Orientador: Prof. Ms. Hirohito Diego Athayde Arakawa
Marabá 2017
Monografia apresentada junto ao curso de Direito da Universidade Federal do Sul e Sudeste do Pará, como requisito parcial à obtenção do título de Bacharela.
Marabá/PA, 14 de março de 2017.
Prof. Ms. Hirohito Diego Athayde Arakawa
Prof. Ms. Júlio César Sousa Costa
Prof. Ms. Rodrigo Lagares
Conceito:____________________
O presente trabalho tem como finalidade apresentar uma releitura da teoria das fontes do Direito, e em especial, do Direito Empresarial, a partir do novo paradigma da Constitucionalização do Direito. As correntes de pensamento jusfilosóficas do positivismo exegético e normativista influíram fortemente na construção dos conceitos de fontes do Direito através da história e nota-se que a atual percepção de fontes do Direito Empresarial não se coaduna com o atual paradigma trazido pela Constituição Federal de 1988, levado a efeito pelo avanço da corrente pós-positivista. Com o fito de demonstrar a necessidade de tal releitura, foi realizada análise do desenvolvimento histórico das fontes deste ramo do Direito, desde a ascensão do comércio na Idade Média, até a edição do Código Civil de 2002 com a aderência à teoria da empresa, bem como foi realizada análise do atual posicionamento da pátria doutrina empresarialista sobre o tema das fontes. Foi constatado que grande parte dos doutrinadores ainda exterioriza concepções harmoniosas com a corrente jusfilosófica positivista normativista.

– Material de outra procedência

theorem mono_set_of_none {t : List (Option Int)} {k : Nat} {v : Int}
    (hk : t[k]? = some none) : Mono t (t.set k (some v)) := by
  induction t generalizing k with
  | nil => simp at hk
  | cons a t ih =>
    cases k with
    | zero =>
      simp at hk
      subst hk
      exact List.Forall₂.cons (by simp) (mono_refl t)
    | succ k =>
      simp at hk
      exact List.Forall₂.cons (fun h => h) (ih hk)

theorem mono_length {t t' : List (Option Int)} (h : Mono t t') : t.length = t'.length :=
  List.Forall₂.length_eq h

theorem ncount_le_of_mono {t t' : List (Option Int)} (h : Mono t t') : ncount t' ≤ ncount t := by
  unfold Mono at h
  induction h with
  | nil => simp
  | cons hab hs ih =>
    rename_i a b l1 l2
    simp [ncount, List.countP_cons] at *
    cases ha : a.isNone <;> cases hb : b.isNone <;>
      simp_all [Option.isNone_iff_eq_none, Option.isSome_iff_ne_none] <;> omega

theorem mono_get {t t' : List (Option Int)} (h : Mono t t') {k : Nat} {x : Int}
    (hk : t[k]? = some (some x)) : ∃ y, t'[k]? = some (some y) := by
  unfold Mono at h
  induction h generalizing k with
  | nil => simp at hk
  | cons hab hs ih =>
    rename_i a b l1 l2
    cases k with
    | zero =>
      simp at hk
      subst hk
      have : b.isSome := hab (by simp)
      obtain ⟨y, hy⟩ := Option.isSome_iff_exists.1 this
      exact ⟨y, by simp [hy]⟩
    | succ k =>
      simp at hk ⊢
      exact ih hk

theorem someAt_mono {t t' : List (Option Int)} {s : Int} (h : Mono t t') (hs : SomeAt t s) :
    SomeAt t' s := by
  obtain ⟨x, hx⟩ := hs
  obtain ⟨k, hk, hg⟩ := pyGet?_some hx
  obtain ⟨y, hy⟩ := mono_get h hg
  exact ⟨y, by rw [pyGet?_eq_of_idx (by rw [← mono_length h]; exact hk)]; exact hy⟩
lemma rdict_getD (vo : List String) (hnd : vo.Nodup) (v : String) (hv : v ∈ vo) (d0 : Int) :
    (rdict vo).getD v d0 = (vo.idxOf v : Int) := by
  apply PySem.Dict.getD_of_mem_items
  · show (v, (vo.idxOf v : Int)) ∈ (PySem.List.enumerate vo 0).map (fun p => (p.2, p.1))
    refine List.mem_map.mpr ⟨((vo.idxOf v : Int), v), ?_, rfl⟩
    rw [PySem.List.mem_enumerate_iff]
    exact ⟨vo.idxOf v, List.idxOf_lt_length_of_mem hv, by
      simp [List.getElem_idxOf (List.idxOf_lt_length_of_mem hv)]⟩
  · rw [rdict_keys]; exact hnd

-- B's dedup dict has exactly A's canonical list as its key sequence.
lemma dedup_keys (cols : List String) : ∀ (d : PySem.Dict String (Option Unit))
    (c : List String) (s : PySem.Set String), d.keys = c → (∀ v, v ∈ s ↔ v ∈ c) →
    (cols.foldl (fun (d : PySem.Dict String (Option Unit)) name =>
        let value := PySem.Str.strip name
        if value = "" then d else d.setdefault value none) d).keys
    = (cols.foldl (fun (acc : List String × PySem.Set String) name =>
        let value := PySem.Str.strip name
        if value = "" ∨ PySem.Set.contains acc.2 value then acc
        else (acc.1 ++ [value], PySem.Set.add acc.2 value)) (c, s)).1 := by
  induction cols with
  | nil => intro d c s hk hs; exact hk
  | cons name rest ih =>
    intro d c s hk hs
    simp only [List.foldl_cons]
    by_cases he : PySem.Str.strip name = ""
    · rw [if_pos he, if_pos (Or.inl he)]
      exact ih d c s hk hs
    · rw [if_neg he]
      by_cases hm : PySem.Str.strip name ∈ s
      · rw [if_pos (Or.inr (by simpa using hm))]
        have hcont : d.contains (PySem.Str.strip name) = true := by
          rw [PySem.Dict.contains_eq_decide_mem_keys, hk]
          simpa using (hs _).mp hm
        rw [PySem.Dict.setdefault_of_contains _ _ hcont]
        exact ih d c s hk hs
      · rw [if_neg (by simp [he, hm])]
        have hcont : d.contains (PySem.Str.strip name) = false := by
          rw [PySem.Dict.contains_eq_decide_mem_keys, hk]
          simpa using fun h => hm ((hs _).mpr h)
        rw [PySem.Dict.setdefault_of_not_contains _ _ hcont]
        refine ih _ (c ++ [PySem.Str.strip name]) _ ?_ ?_
        · rw [PySem.Dict.keys_insert_of_not_contains _ _ hcont, hk]
        · intro v
          show v ∈ PySem.Set.add s _ ↔ _
          unfold PySem.Set.add
          rw [if_neg (by simpa using hm)]
          simp [hs v]

-- B's rank loop is A's visible_order loop, read as a rank dict.
lemma rank_loop (order : PySem.Dict String (Option Unit)) (seen : PySem.Set String)
    (hc : ∀ v, order.contains v = PySem.Set.contains seen v) (vcs : List String) :
    ∀ (vo : List String),
    vcs.foldl (fun (d : PySem.Dict String Int) name =>
        let value := PySem.Str.strip name
        if order.contains value then d.setdefault value (d.size : Int) else d) (rdict vo)
    = rdict (vcs.foldl (fun (vo : List String) name =>
        let value := PySem.Str.strip name
        if PySem.Set.contains seen value ∧ value ∉ vo then vo ++ [value] else vo) vo) := by
  induction vcs with
  | nil => intro vo; rfl
  | cons name rest ih =>
    intro vo
    simp only [List.foldl_cons]
    by_cases h1 : PySem.Str.strip name ∈ seen
    · rw [if_pos (by rw [hc]; simpa using h1)]
      by_cases h2 : PySem.Str.strip name ∈ vo
      · rw [PySem.Dict.setdefault_of_contains _ _ (by simp [rdict_contains, h2]),
          if_neg (by simp [h2]), ih]
      · rw [PySem.Dict.setdefault_of_not_contains _ _ (by simp [rdict_contains, h2]),
          rdict_insert _ _ h2, if_pos (by simp [h1, h2]), ih]
    · rw [if_neg (by rw [hc]; simpa using h1), if_neg (by simp [h1]), ih]

lemma canon_inv (cols : List String) : ∀ (c : List String) (s : PySem.Set String),
    c.Nodup → (∀ v, v ∈ s ↔ v ∈ c) →
    (cols.foldl (fun (acc : List String × PySem.Set String) name =>
        let value := PySem.Str.strip name
        if value = "" ∨ PySem.Set.contains acc.2 value then acc
        else (acc.1 ++ [value], PySem.Set.add acc.2 value)) (c, s)).1.Nodup ∧
    (∀ v, v ∈ (cols.foldl (fun (acc : List String × PySem.Set String) name =>
        let value := PySem.Str.strip name
        if value = "" ∨ PySem.Set.contains acc.2 value then acc
        else (acc.1 ++ [value], PySem.Set.add acc.2 value)) (c, s)).2
      ↔ v ∈ (cols.foldl (fun (acc : List String × PySem.Set String) name =>
        let value := PySem.Str.strip name
        if value = "" ∨ PySem.Set.contains acc.2 value then acc
        else (acc.1 ++ [value], PySem.Set.add acc.2 value)) (c, s)).1) := by
  induction cols with
  | nil => intro c s hnd hs; exact ⟨hnd, hs⟩
  | cons name rest ih =>
    intro c s hnd hs
    simp only [List.foldl_cons]
    by_cases hcond : PySem.Str.strip name = "" ∨ PySem.Str.strip name ∈ s
    · rw [if_pos (by simpa using hcond)]
      exact ih c s hnd hs
    · rw [if_neg (by simpa using hcond)]
      rw [not_or] at hcond
      have hns : PySem.Str.strip name ∉ c := fun h => hcond.2 ((hs _).mpr h)
      refine ih _ _ ?_ ?_
      · simp only [List.nodup_append, List.nodup_singleton]
        refine ⟨hnd, trivial, fun a ha b hb => ?_⟩
        simp only [List.mem_singleton] at hb
        subst hb
        exact fun h => hns (h ▸ ha)
      · intro v
        show v ∈ PySem.Set.add s _ ↔ _
        unfold PySem.Set.add
        rw [if_neg (by simpa using hcond.2)]
        simp [hs v]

Assim, considerando a importância de uma correta compreensão de fontes para uma fidedigna aplicação do Direito, atenta às peculiaridades de cada caso concreto, visando a efetivação da justiça e, igualmente, considerando o surgimento do movimento neoconstitucional ligado às concepções pós-positivistas, vê-se necessária a releitura das fontes do Direito como um todo, e especialmente do Direito Empresarial. Sob esta perspectiva é proposto um novo olhar sobre o patamar de fontes dos princípios, leis em geral, doutrina, jurisprudência, súmulas, tratados internacionais, analogia e costumes. Outrossim, a metodologia de pesquisa utilizada foi a revisão bibliográfica, em que se buscou identificar as doutrinas, jurisprudências e trabalhos científicos mais relevantes sobre o tema.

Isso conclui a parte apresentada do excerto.